- Genre: Gaelic games
- Presented by: Mícheál Ó Domhnaill
- Starring: Analysts: John Allen Jarlath Burns Kevin Cassidy Pat Fleury Coman Goggins Mark Harte Diarmuid Lyng Aodán Mac Gearailt Cathal Moore Mícheál Ó Cróinín Tomás Ó Flatharta Donal O'Grady Michael Rice Liam Rushe
- Narrated by: Gearóid Mac Donncha Mac Dara Mac Donncha Marcus Ó Buachalla Cuán Ó Flatharta Brian Tyers
- Country of origin: Ireland
- Original language: Irish

Production
- Production company: Nemeton TV

Original release
- Network: TG4
- Release: 17 September 2000 – present

Related
- Ard san Aer Seó Spóirt Peil na mBan Beo GAA 2018

= GAA Beo =

Gaelic games television programme

GAA Beo (Live GAA) is the principal Gaelic games programme of Irish language-broadcaster TG4.

Typically, it is shown on TG4 on a regular basis on Saturday and Sunday afternoons, as well as midweek, all year round showing live and deferred coverage of hurling and Gaelic football matches in the club championships, National Leagues, Fitzgibbon Cup and Sigerson Cup, as well as the provincial and All-Ireland Championships at minor, under-20 and under-21 levels.

==History==

===Beginnings===
A week after its launch on 31 October 1996, Teilifís na Gaeilge (TnaG) broadcast its first Gaelic games-themed programme. Ard san Aer, a weekly studio-based programme presented by Cynthia Ní Mhurchú, featured special guests who discussed their favourite sporting memories. The programme lasted for one season.

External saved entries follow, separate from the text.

-- pv_equiv track=rewrite | github.com/dirediredock/Census-Stub | EVAL_EclecticNetworkBenchmark/FIG_CumulativeBMatrix.py | get_BMatrix_size
-- ===== SOURCE A (Python) =====
-- def get_BMatrix_size(list_of_lists):
--     max_length = 0
--     largest_value = float("-inf")
--     for sublist in list_of_lists:
--         sublist_length = len(sublist)
--         if sublist_length > max_length:
--             max_length = sublist_length
--         for value in sublist:
--             if value > largest_value:
--                 largest_value = value
--     if largest_value < 1:
--         return 2, 2
--     else:
--         return max_length, largest_value + 1
-- ===== SOURCE B (Python) =====
-- def _agg(seg):
--     # divide and conquer over a NONEMPTY list of sublists:
--     # returns (max sublist length, largest value or None if all sublists empty)
--     if len(seg) == 1:
--         s = seg[0]
--         return len(s), (max(s) if s else None)
--     mid = len(seg) // 2
--     len1, max1 = _agg(seg[:mid])
--     len2, max2 = _agg(seg[mid:])
--     if max1 is None:
--         best = max2
--     elif max2 is None:
--         best = max1
--     else:
--         best = max1 if max1 > max2 else max2
--     return (len1 if len1 > len2 else len2), best
--
--
-- def get_BMatrix_size(list_of_lists):
--     if not list_of_lists:
--         return 2, 2
--     ml, lv = _agg(list_of_lists)
--     if lv is None or lv < 1:
--         return 2, 2
--     return ml, lv + 1
-- ===== Notes on version B (the rewrite author's own statement) =====
-- stated objective: alternative
-- what changed: Replaces A's single left-to-right fused loop with a divide-and-conquer recursion that splits the outer list in half, aggregates (max length, max value) on each half and merges the two results, with the empty case as a None option instead of a float('-inf') sentinel.
import Mathlib
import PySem

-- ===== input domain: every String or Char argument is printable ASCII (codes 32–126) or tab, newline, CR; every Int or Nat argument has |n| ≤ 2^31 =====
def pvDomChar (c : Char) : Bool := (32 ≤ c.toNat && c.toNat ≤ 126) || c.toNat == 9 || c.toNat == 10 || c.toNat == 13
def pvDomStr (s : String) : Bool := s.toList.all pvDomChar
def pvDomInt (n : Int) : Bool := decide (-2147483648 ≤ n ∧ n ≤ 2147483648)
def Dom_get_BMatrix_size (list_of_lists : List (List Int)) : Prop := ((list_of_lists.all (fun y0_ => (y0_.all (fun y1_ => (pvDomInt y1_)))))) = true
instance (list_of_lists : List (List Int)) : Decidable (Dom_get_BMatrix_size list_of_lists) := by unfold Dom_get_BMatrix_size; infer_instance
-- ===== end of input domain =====

-- B replaces A's single fused left-to-right loop by a divide-and-conquer recursion (split the outer
-- list in half, aggregate each half, merge the two (max length, max value) results); objective: alternative.


-- ===== PORT A =====
-- largest_value starts at float("-inf"); modelled as Option Int (none = -inf, every Int exceeds it)
-- the body of A's inner 'for value in sublist' loop, as a helper step function
def pvInnerStep (lv : Option Int) (value : Int) : Option Int :=
  match lv with
  | none => some value            -- value > -inf always
  | some x => if value > x then some value else some x

def get_BMatrix_size (list_of_lists : List (List Int)) : Int × Int :=
  let st := list_of_lists.foldl
    (fun (st : Int × Option Int) sublist =>
      ((if (sublist.length : Int) > st.1 then (sublist.length : Int) else st.1),
        sublist.foldl pvInnerStep st.2))
    (0, none)
  match st.2 with
  | none => (2, 2)                         -- -inf < 1
  | some lv => if lv < 1 then (2, 2) else (st.1, lv + 1)

-- ===== PORT B =====
-- the None-aware merge of the two half-results in Source B's _agg
def pvMerge (o1 o2 : Option Int) : Option Int :=
  match o1, o2 with
  | none, m2 => m2
  | some m1, none => some m1
  | some m1, some m2 => if m1 > m2 then some m1 else some m2

-- Source B's _agg: divide and conquer; Python never calls it on [], the [] case is a totality guard only
def pvAgg : List (List Int) → Int × Option Int
  | [] => (0, none)               -- unreachable from get_BMatrix_size_alt (it guards the empty list)
  | [s] => ((s.length : Int), if s = [] then none else s.max?)
  | a :: b :: rest =>
      match pvAgg ((a :: b :: rest).take ((a :: b :: rest).length / 2)),
            pvAgg ((a :: b :: rest).drop ((a :: b :: rest).length / 2)) with
      | (len1, max1), (len2, max2) =>
          ((if len1 > len2 then len1 else len2), pvMerge max1 max2)
  termination_by seg => seg.length
  decreasing_by
    · simp only [List.length_take, List.length_cons]; omega
    · simp only [List.length_drop, List.length_cons]; omega

def get_BMatrix_size_alt (list_of_lists : List (List Int)) : Int × Int :=
  if list_of_lists = [] then (2, 2)
  else
    let r := pvAgg list_of_lists
    match r.2 with
    | none => (2, 2)
    | some lv => if lv < 1 then (2, 2) else (r.1, lv + 1)

-- ===== PRECONDITION & SPEC =====
def Spec_get_BMatrix_size (list_of_lists : List (List Int)) (out : Int × Int) : Prop := out = get_BMatrix_size_alt list_of_lists
instance (list_of_lists : List (List Int)) (out : Int × Int) : Decidable (Spec_get_BMatrix_size list_of_lists out) := by unfold Spec_get_BMatrix_size; infer_instance

-- ===== CLAIM (what is proved, stated in full; the proofs are below) =====
def Claim_equal_get_BMatrix_size : Prop := ∀ (list_of_lists : List (List Int)), Dom_get_BMatrix_size list_of_lists → Spec_get_BMatrix_size list_of_lists (get_BMatrix_size list_of_lists)

-- ===== LEMMAS AND PROOFS =====

theorem pvIf_gt_eq_max (x y : Int) : (if y > x then y else x) = max x y := by
  split <;> omega

-- A's inner loop is a running max in Option form
theorem pvInner_some (xs : List Int) : ∀ (a : Int),
    xs.foldl pvInnerStep (some a) = some (xs.foldl max a) := by
  induction xs with
  | nil => intro a; rfl
  | cons v t ih =>
      intro a
      have h1 : pvInnerStep (some a) v = some (max a v) := by
        simp only [pvInnerStep]; rw [← pvIf_gt_eq_max]; split <;> rfl
      rw [List.foldl_cons, h1]; exact ih (max a v)

theorem pvInner_none (xs : List Int) : xs.foldl pvInnerStep none = xs.max? := by
  cases xs with
  | nil => rfl
  | cons a t =>
      simp only [List.foldl_cons, pvInnerStep, List.max?_cons']
      exact pvInner_some t a

-- A's fused outer loop splits into the two independent aggregates
theorem pvOuter_split (l : List (List Int)) : ∀ (a : Int) (o : Option Int),
    l.foldl
      (fun (st : Int × Option Int) sublist =>
        ((if (sublist.length : Int) > st.1 then (sublist.length : Int) else st.1),
          sublist.foldl pvInnerStep st.2)) (a, o)
    = ((l.map (fun s => (s.length : Int))).foldl max a,
       (l.flatMap id).foldl pvInnerStep o) := by
  induction l with
  | nil => intro a o; rfl
  | cons s t ih =>
      intro a o
      simp only [List.foldl_cons, List.map_cons, List.flatMap_cons, id, List.foldl_append]
      rw [pvIf_gt_eq_max]
      exact ih _ _

theorem pvFoldl_max_shift (xs : List Int) : ∀ (a b : Int),
    xs.foldl max (max a b) = max a (xs.foldl max b) := by
  induction xs with
  | nil => intro a b; rfl
  | cons x t ih =>
      intro a b
      simp only [List.foldl_cons, max_assoc]
      exact ih a (max b x)

theorem pvFoldl_max_init_le (xs : List Int) : ∀ (a : Int), a ≤ xs.foldl max a := by
  induction xs with
  | nil => intro a; exact le_refl a
  | cons x t ih =>
      intro a
      exact le_trans (le_max_left a x) (ih (max a x))

theorem pvMax?_append (A B : List Int) : (A ++ B).max? = pvMerge A.max? B.max? := by
  cases A with
  | nil => simp [pvMerge]
  | cons a t =>
      cases B with
      | nil => simp [pvMerge]
      | cons b u =>
          simp only [List.cons_append, List.max?_cons', List.foldl_append, List.foldl_cons,
            pvMerge]
          rw [pvFoldl_max_shift]
          split <;> rename_i h <;> congr 1 <;> omega

-- max of lengths is a morphism under append (init 0, all lengths ≥ 0)
theorem pvML_append (A B : List (List Int)) :
    ((A ++ B).map (fun s => (s.length : Int))).foldl max 0
    = max ((A.map (fun s => (s.length : Int))).foldl max 0)
          ((B.map (fun s => (s.length : Int))).foldl max 0) := by
  have h0 : (0:Int) ≤ (A.map (fun s => (s.length : Int))).foldl max 0 :=
    pvFoldl_max_init_le _ 0
  rw [List.map_append, List.foldl_append]
  calc (B.map (fun s => (s.length : Int))).foldl max
          ((A.map (fun s => (s.length : Int))).foldl max 0)
      = (B.map (fun s => (s.length : Int))).foldl max
          (max ((A.map (fun s => (s.length : Int))).foldl max 0) 0) := by
        rw [max_eq_left h0]
    _ = _ := pvFoldl_max_shift _ _ _

-- B's divide-and-conquer computes exactly the two aggregates
theorem pvAgg_spec (l : List (List Int)) :
    pvAgg l = ((l.map (fun s => (s.length : Int))).foldl max 0, (l.flatMap id).max?) := by
  induction l using pvAgg.induct with
  | case1 => simp [pvAgg]
  | case2 s =>
      simp only [pvAgg, List.map_cons, List.map_nil, List.foldl_cons, List.foldl_nil,
        List.flatMap_cons, List.flatMap_nil, id, List.append_nil, Prod.mk.injEq]
      refine ⟨?_, ?_⟩
      · rw [max_eq_right (Int.natCast_nonneg _)]
      · cases s <;> simp
  | case3 a b rest len1 max1 len2 max2 hdrop htake ih1 ih2 =>
      rw [htake] at ih1
      rw [hdrop] at ih2
      injection ih1 with h1l h1m
      injection ih2 with h2l h2m
      have hsplit : (a :: b :: rest).take ((a :: b :: rest).length / 2)
          ++ (a :: b :: rest).drop ((a :: b :: rest).length / 2) = (a :: b :: rest) :=
        List.take_append_drop _ _
      rw [pvAgg, htake, hdrop]
      simp only [Prod.mk.injEq]
      refine ⟨?_, ?_⟩
      · rw [h1l, h2l, pvIf_gt_eq_max, max_comm, ← pvML_append, hsplit]
      · rw [h1m, h2m, ← pvMax?_append, ← List.flatMap_append, hsplit]

-- ===== VERDICT (by name: the statement is the Claim_ definition above) =====
theorem get_BMatrix_size_spec : Claim_equal_get_BMatrix_size := by
  intro l _
  unfold Spec_get_BMatrix_size get_BMatrix_size get_BMatrix_size_alt
  cases l with
  | nil => rfl
  | cons s t =>
      simp only [pvOuter_split, pvInner_none, pvAgg_spec, reduceCtorEq, if_false]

TnaG's first foray into live Gaelic games broadcasting occurred over the June Bank Holiday weekend in 1997 when the fledgling station provided five hours of coverage of the Comórtas Peile na Gaeltachta.

Ard san Aer returned with a new format in October 1998. Mícheál Ó Domhnaill, who previously presented the Spanish football programme Olé, Olé, presented the new version of the programme. Broadcast on Wednesday evenings, the programme initially featured highlights of the previous weekends' games in the club championships and National Leagues. The programme was later expanded to feature highlights of inter-county championship games during the summer months.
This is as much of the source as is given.